Thr3e
Page 21
Jennifer saw the look on his face and stopped. “What is it?”
“Slater,” he said dumbly.
“Slater called,” Jennifer said. She rushed up to him. “We’re wrong, aren’t we? This isn’t it!”
Kevin’s head began to spin. He placed his hands on his temples and closed his eyes. “Think, Jennifer. Think! What wants to be filled but will always be empty? He knew we would come here so he waited for us, but this isn’t it! What wants to be filled? What!”
“A library,” the agent named Bill said.
“Did he say how much time?” Jennifer asked.
“Thirteen minutes. He said he may blow it early because the cops talked to the press.”
“Milton,” Jennifer said. “I swear I could wring his neck. God help us.” She yanked a notepad from her hip pocket, stared at the page filled with writing, and began to pace. “36933, what else could have a number associated—”
“A reference number,” Kevin blurted.
“But from which library?” Jennifer asked. “There’s got to be a thousand—”
“The school of divinity,” Kevin said. “Augustine Memorial. He’s going to blow up the Augustine Memorial Library.”
They stared at each other for a moment frozen in time. As one, the three FBI agents ran for the car. “Call Milton!” Bill said. “Evacuate the library.”
“No cops,” Jennifer said. “Call the school.”
“What if we can’t get through to the right people fast enough? We need a squad car over there.”
“That’s why we’re going. What’s the fastest way to the school?”
Kevin ran for his car across the street. “Down Willow. Follow me.”
He slid behind the wheel, fired the engine, and squealed away from the curb. Eleven minutes. Could they reach the library in eleven minutes?

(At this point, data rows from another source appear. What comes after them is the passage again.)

-- ===== VERDICT (by name: the statement is the Claim_ definition above) =====

theorem main_eq (ms : List (String × List String))
    (hpre : (ms.map Prod.fst).Nodup) :
    mappings_to_suffix_py ms = mappings_to_suffix_py_alt ms := by
  simp only [mappings_to_suffix_py, mappings_to_suffix_py_alt]
  have hnodF : (PySem.Set.ofList (ms.flatMap Prod.snd)).Nodup :=
    PySem.Set.nodup_ofList _
  have hupd_empty : ∀ l : List String,
      PySem.Set.update ([] : PySem.Set String) l = PySem.Set.ofList l := by
    intro l; simp [PySem.Set.update, PySem.Set.ofList]
  -- A side
  have hk1 : (ms.foldl (fun d p => aAddSuffix p.1 d p.2) PySem.Dict.empty).keys =
      PySem.Set.ofList (ms.flatMap Prod.snd) := by
    rw [aPass1_keys,
      show (PySem.Dict.empty : PySem.Dict String (PySem.Set String)).keys = [] from rfl,
      hupd_empty]
  have hk1nd : (ms.foldl (fun d p => aAddSuffix p.1 d p.2) PySem.Dict.empty).keys.Nodup := by
    rw [hk1]; exact hnodF
  have hitems1 : (ms.foldl (fun d p => aAddSuffix p.1 d p.2) PySem.Dict.empty).items =
      (PySem.Set.ofList (ms.flatMap Prod.snd)).map (fun k => (k,
        (ms.foldl (fun d p => aAddSuffix p.1 d p.2) PySem.Dict.empty).getD k PySem.Set.empty)) := by
    rw [PySem.Dict.items_eq_map_keys _ hk1nd PySem.Set.empty, hk1]
  have hfresh : ∀ p ∈ (ms.foldl (fun d p => aAddSuffix p.1 d p.2) PySem.Dict.empty).items,
      (PySem.Dict.empty : PySem.Dict String (List String)).contains p.1 = false := by
    intro p _; simp [PySem.Dict.contains_empty]
  have hndk : ((ms.foldl (fun d p => aAddSuffix p.1 d p.2) PySem.Dict.empty).items.map
      Prod.fst).Nodup := hk1nd
  have hA := PySem.Dict.items_foldl_insert_fresh
    (ms.foldl (fun d p => aAddSuffix p.1 d p.2) PySem.Dict.empty).items
    Prod.fst (fun p => PySem.List.sorted p.2 (fun x => x) false)
    PySem.Dict.empty hfresh hndk
  simp only [show (PySem.Dict.empty : PySem.Dict String (List String)).items = [] from rfl,
    List.nil_append] at hA
  rw [hA, hitems1, List.map_map]
  -- B side
  have hk2 : (ms.foldl (fun d p => p.2.foldl (fun d u => if d.contains u then d
      else d.insert u (bSuffixList ms (PySem.List.sorted (ms.map Prod.fst) (fun x => x) false) u)) d)
      PySem.Dict.empty).keys = PySem.Set.ofList (ms.flatMap Prod.snd) := by
    rw [bOuter_keys (bSuffixList ms (PySem.List.sorted (ms.map Prod.fst) (fun x => x) false)),
      show (PySem.Dict.empty : PySem.Dict String (List String)).keys = [] from rfl,
      hupd_empty]
  have hk2nd : (ms.foldl (fun d p => p.2.foldl (fun d u => if d.contains u then d
      else d.insert u (bSuffixList ms (PySem.List.sorted (ms.map Prod.fst) (fun x => x) false) u)) d)
      PySem.Dict.empty).keys.Nodup := by rw [hk2]; exact hnodF
  rw [PySem.Dict.items_eq_map_keys _ hk2nd [], hk2]
  apply List.map_congr_left
  intro u hu
  have huF : u ∈ ms.flatMap Prod.snd := (PySem.Set.mem_ofList _ _).mp hu
  have hgB : (ms.foldl (fun d p => p.2.foldl (fun d u => if d.contains u then d
      else d.insert u (bSuffixList ms (PySem.List.sorted (ms.map Prod.fst) (fun x => x) false) u)) d)
      PySem.Dict.empty).getD u [] =
      bSuffixList ms (PySem.List.sorted (ms.map Prod.fst) (fun x => x) false) u := by
    rw [PySem.Dict.getD_eq_get?_getD,
      bOuter_get? (bSuffixList ms (PySem.List.sorted (ms.map Prod.fst) (fun x => x) false)) u ms]
    have hcF : (ms.flatMap Prod.snd).contains u = true := by simpa using huF
    rw [if_neg (by simp : ¬ ((PySem.Dict.empty : PySem.Dict String (List String)).contains u = true)),
      if_pos hcF]
    rfl
  rw [hgB]
  simp only [Function.comp]
  rw [aPass1_getD]
  simp only [PySem.Dict.getD_empty]
  rw [value_eq u ms hpre]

Depended on traffic. But could they find a bomb in eleven minutes?
A horrifying thought strung through his mind. Even if they did reach the library, they would have no time to search without risking being caught inside when the bomb blew. There was this matter of seconds again. They could be forty seconds off and not know it.
A car was one thing. A bus was worse. But the library—God forbid that they were wrong. “You sick coward!”
They roared down Willow, horns blaring, ignoring the lights completely. This was becoming a bad habit. He swerved out of the path of a blue Corvette and swung onto a smaller surface street to avoid the sea of traffic. Jennifer followed in the big black car. At each intersection the street dips pounded his suspension. He would make Anaheim Street and cut east.
Seven minutes. They were going to make it. He considered the gun in the trunk. Running into the library waving a gun would accomplish nothing but the confiscation of his hard-earned prize. He only had three bullets left. One for Slater’s gut, one for his heart, and one for his head. Pow, pow, pow. I’m gonna put a slug in your filthy heart, you lying sack of maggot meat. Two can play this game, baby. You picked the wrong kid to tick off. I bloodied your nose once; this time I’m gonna put you down. Six feet under, where the worms live. You make me sick, sick . . .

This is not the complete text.